# Which one, my original or the one an octave up?



## caters (Aug 2, 2018)

Okay, I'm asking the question of whether or not I should keep it in the original octave I wrote it in or take the right hand up an octave. I won't go further than an octave between 2 voices in the same clef without arpeggios or the pedal so that's why I'm asking.

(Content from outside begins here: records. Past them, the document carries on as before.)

-- pv_equiv track=rewrite | github.com/cjbbt1234/4190-A1-refactor | helper_method.py | remove_neighbors
-- ===== SOURCE A (Python) =====
-- def remove_neighbors(index, block, length):
--     """remove all neighbors cell around star
--
--     :param index: index of cell
--     :param block: the 2d list
--     :param length: length of the puzzle, 8x8 puzzle has length 8
--     :return: return the trimmed block list
--     """
--     if index % length == 1:  # left edge
--         neighbor = [index - length, index - length + 1, index + 1, index + length, index + length + 1]
--     elif index % length == 0:  # right edge
--         neighbor = [index - length, index - length - 1, index - 1, index + length, index + length - 1]
--     else:
--         neighbor = [index - length, index - length - 1, index - 1, index + length, index + length - 1,
--                     index - length + 1,
--                     index + 1, index + length + 1]
--     for i in neighbor:
--         for j in block:
--             if i in j:
--                 j.remove(i)
--     return block
-- ===== SOURCE B (Python) =====
-- def remove_neighbors(index, block, length):
--     """remove all neighbors cell around star (one pass per row with a pending multiset)"""
--     if index % length == 1:  # left edge
--         neighbor = [index - length, index - length + 1, index + 1, index + length, index + length + 1]
--     elif index % length == 0:  # right edge
--         neighbor = [index - length, index - length - 1, index - 1, index + length, index + length - 1]
--     else:
--         neighbor = [index - length, index - length - 1, index - 1, index + length, index + length - 1,
--                     index - length + 1,
--                     index + 1, index + length + 1]
--     for row in block:
--         pending = list(neighbor)
--         kept = []
--         for x in row:
--             if x in pending:
--                 pending.remove(x)
--             else:
--                 kept.append(x)
--         row[:] = kept
--     return block
-- ===== Notes on version B (the rewrite author's own statement) =====
-- stated objective: alternative
-- what changed: Instead of scanning every row once per neighbor with list.remove, B makes a single pass over each row with a per-row pending-removal multiset, skipping the first occurrence of each pending neighbor and keeping the rest (rows mutated in place as in A).
import Mathlib
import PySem

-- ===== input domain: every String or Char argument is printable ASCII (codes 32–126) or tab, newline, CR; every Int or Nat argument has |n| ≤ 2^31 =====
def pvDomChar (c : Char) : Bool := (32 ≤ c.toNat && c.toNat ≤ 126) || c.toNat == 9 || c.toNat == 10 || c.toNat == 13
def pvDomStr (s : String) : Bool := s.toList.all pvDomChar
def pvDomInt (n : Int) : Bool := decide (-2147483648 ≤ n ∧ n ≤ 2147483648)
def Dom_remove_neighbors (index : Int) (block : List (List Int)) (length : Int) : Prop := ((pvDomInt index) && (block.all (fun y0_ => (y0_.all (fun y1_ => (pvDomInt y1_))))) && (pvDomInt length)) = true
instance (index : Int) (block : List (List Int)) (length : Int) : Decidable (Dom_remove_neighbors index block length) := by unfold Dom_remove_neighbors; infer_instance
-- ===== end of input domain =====

-- B replaces A's one-scan-per-neighbor removal by a single pass per row with a
-- per-row pending-removal multiset (alternative decomposition, same cost).
-- Both A and B mutate the inner lists in place in Python; the equivalence proved
-- here is about the returned value.

-- ===== PORT A =====
-- the shared three-branch neighbor computation
def rnNeighbors (index : Int) (length : Int) : List Int :=
  if PySem.Int.mod index length = 1 then
    [index - length, index - length + 1, index + 1, index + length, index + length + 1]
  else if PySem.Int.mod index length = 0 then
    [index - length, index - length - 1, index - 1, index + length, index + length - 1]
  else
    [index - length, index - length - 1, index - 1, index + length, index + length - 1,
     index - length + 1, index + 1, index + length + 1]

-- 'if i in j: j.remove(i)' on one row
def rnStepRow (i : Int) (j : List Int) : List Int := if i ∈ j then j.erase i else j

def remove_neighbors (index : Int) (block : List (List Int)) (length : Int) : List (List Int) :=
  (rnNeighbors index length).foldl (fun b i => b.map (fun j => rnStepRow i j)) block

-- ===== PORT B =====
-- one pass over a row: skip the first occurrence of each pending neighbor, keep the rest
def rnAltRow (pending : List Int) (row : List Int) : List Int :=
  match row with
  | [] => []
  | x :: xs => if x ∈ pending then rnAltRow (pending.erase x) xs else x :: rnAltRow pending xs

def remove_neighbors_alt (index : Int) (block : List (List Int)) (length : Int) : List (List Int) :=
  block.map (fun row => rnAltRow (rnNeighbors index length) row)

-- ===== PRECONDITION & SPEC =====
-- Pre_ excludes length = 0, on which Python's 'index % length' raises ZeroDivisionError.
def Pre_remove_neighbors (_index : Int) (_block : List (List Int)) (length : Int) : Prop := length ≠ 0
instance (index : Int) (block : List (List Int)) (length : Int) : Decidable (Pre_remove_neighbors index block length) := by unfold Pre_remove_neighbors; infer_instance
def pvWitness_remove_neighbors : Int × List (List Int) × Int := (2, [[1, 2, 3, 5, 6], [4]], 3)

def Spec_remove_neighbors (index : Int) (block : List (List Int)) (length : Int) (out : List (List Int)) : Prop := out = remove_neighbors_alt index block length
instance (index : Int) (block : List (List Int)) (length : Int) (out : List (List Int)) : Decidable (Spec_remove_neighbors index block length out) := by unfold Spec_remove_neighbors; infer_instance

-- ===== CLAIM (what is proved, stated in full; the proofs are below) =====
def Claim_equal_remove_neighbors : Prop := ∀ (index : Int) (block : List (List Int)) (length : Int), Dom_remove_neighbors index block length → Pre_remove_neighbors index block length → Spec_remove_neighbors index block length (remove_neighbors index block length)

-- ===== LEMMAS AND PROOFS =====

-- A's fold over neighbors, restricted to one row
def rnRowFold (ns : List Int) (row : List Int) : List Int :=
  ns.foldl (fun r i => rnStepRow i r) row

-- the outer fold of row-wise maps is a map of row-wise folds
lemma rnFold_map (ns : List Int) (block : List (List Int)) :
    ns.foldl (fun b i => b.map (fun j => rnStepRow i j)) block
      = block.map (fun row => rnRowFold ns row) := by
  induction ns generalizing block with
  | nil => simp [rnRowFold]
  | cons n ns ih =>
      simp only [List.foldl_cons, ih, List.map_map, rnRowFold]
      rfl

-- key step: processing all neighbors against x :: xs
lemma rnRowFold_cons (ns : List Int) (x : Int) (xs : List Int) :
    rnRowFold ns (x :: xs)
      = if x ∈ ns then rnRowFold (ns.erase x) xs else x :: rnRowFold ns xs := by
  induction ns generalizing x xs with
  | nil => simp [rnRowFold]
  | cons n ns ih =>
      by_cases hnx : n = x
      · subst hnx
        simp [rnRowFold, List.foldl_cons, rnStepRow, List.erase_cons_head]
      · have hmem : x ∈ n :: ns ↔ x ∈ ns := by
          constructor
          · intro h; rcases List.mem_cons.mp h with h | h
            · exact absurd h.symm hnx
            · exact h
          · exact fun h => List.mem_cons_of_mem _ h
        have herase : (n :: ns).erase x = n :: ns.erase x := by
          simp [hnx]
        by_cases hx : n ∈ xs
        · have hstep : rnStepRow n (x :: xs) = x :: xs.erase n := by
            simp [rnStepRow, List.mem_cons, hx, Ne.symm hnx]
          have : rnRowFold (n :: ns) (x :: xs) = rnRowFold ns (x :: xs.erase n) := by
            simp [rnRowFold, List.foldl_cons, hstep]
          rw [this, ih]
          by_cases hxns : x ∈ ns
          · rw [if_pos hxns, if_pos (hmem.mpr hxns), herase]
            simp [rnRowFold, List.foldl_cons, rnStepRow, hx]
          · simp [hmem, hxns, rnRowFold, List.foldl_cons, rnStepRow, hx]
        · have hnx' : n ∉ x :: xs := by
            intro h; rcases List.mem_cons.mp h with h | h
            · exact hnx h
            · exact hx h
          have hstep : rnStepRow n (x :: xs) = x :: xs := by
            simp [rnStepRow, hnx']
          have : rnRowFold (n :: ns) (x :: xs) = rnRowFold ns (x :: xs) := by
            simp [rnRowFold, List.foldl_cons, hstep]
          rw [this, ih]
          by_cases hxns : x ∈ ns
          · rw [if_pos hxns, if_pos (hmem.mpr hxns), herase]
            simp [rnRowFold, List.foldl_cons, rnStepRow, hx]
          · simp [hmem, hxns, rnRowFold, List.foldl_cons, rnStepRow, hx]

-- all neighbors against the empty row
lemma rnRowFold_nil (ns : List Int) : rnRowFold ns [] = [] := by
  induction ns with
  | nil => simp [rnRowFold]
  | cons n ns ih => simpa [rnRowFold, List.foldl_cons, rnStepRow] using ih

-- per-row agreement of the two algorithms
lemma rnRowFold_eq_altRow (ns row : List Int) :
    rnRowFold ns row = rnAltRow ns row := by
  induction row generalizing ns with
  | nil => simp [rnRowFold_nil, rnAltRow]
  | cons x xs ih =>
      rw [rnRowFold_cons, rnAltRow]
      by_cases hx : x ∈ ns
      · simp [hx, ih]
      · simp [hx, ih]

-- ===== VERDICT (by name: the statement is the Claim_ definition above) =====
theorem remove_neighbors_spec : Claim_equal_remove_neighbors := by
  intro index block length _ _
  unfold Spec_remove_neighbors remove_neighbors remove_neighbors_alt
  rw [rnFold_map]
  simp [rnRowFold_eq_altRow]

This is my original and I think it sounds more harmonious but it is less true to the soprano voice(Soprano going close to bass clef seems odd):

View attachment Fugue in C minor.mp3


This is the one I raised by an octave and I think it is more true to the soprano voice(higher notes) but is less true to the alto voice and less harmonious(to me, it sounds like the right and left hands are isolated and not really in harmony even though technically speaking, they are:

View attachment Fugue in C minor 8va.mp3


----------



## Phil loves classical (Feb 8, 2017)

One of the voices in the original seemed to fizzle out replaced by a lower register voice around 0:17, while in the second one I think it sounds more continuous, having the voices continue in the same register like before with a new voice higher. So I think the 2nd one is the way to go. Why do you even care about the soprano range anyway? Isn't this a keyboard fugue?


----------



## caters (Aug 2, 2018)

Yes it is a fugue for the piano but I have seen Soprano used not just for a specific range but also in general to mean the highest voice in a piece regardless of the actual octave it is in.


----------



## Phil loves classical (Feb 8, 2017)

Ok, I get it now. the harmony with the higher or lower octave doesn't really change, it still sounds better in the octave higher to me since the voices are better delineated. There is an awkward silence around 0:07 and 0:008, and a disonnance in between 0:09 and 0:10 that sound off for being a more conservative sounding piece, that I would change. The soprano voice drops out later or is drastically lowered later on, you might want to make it reappear in that higher register later. But overall I think the harmony sounds good.


----------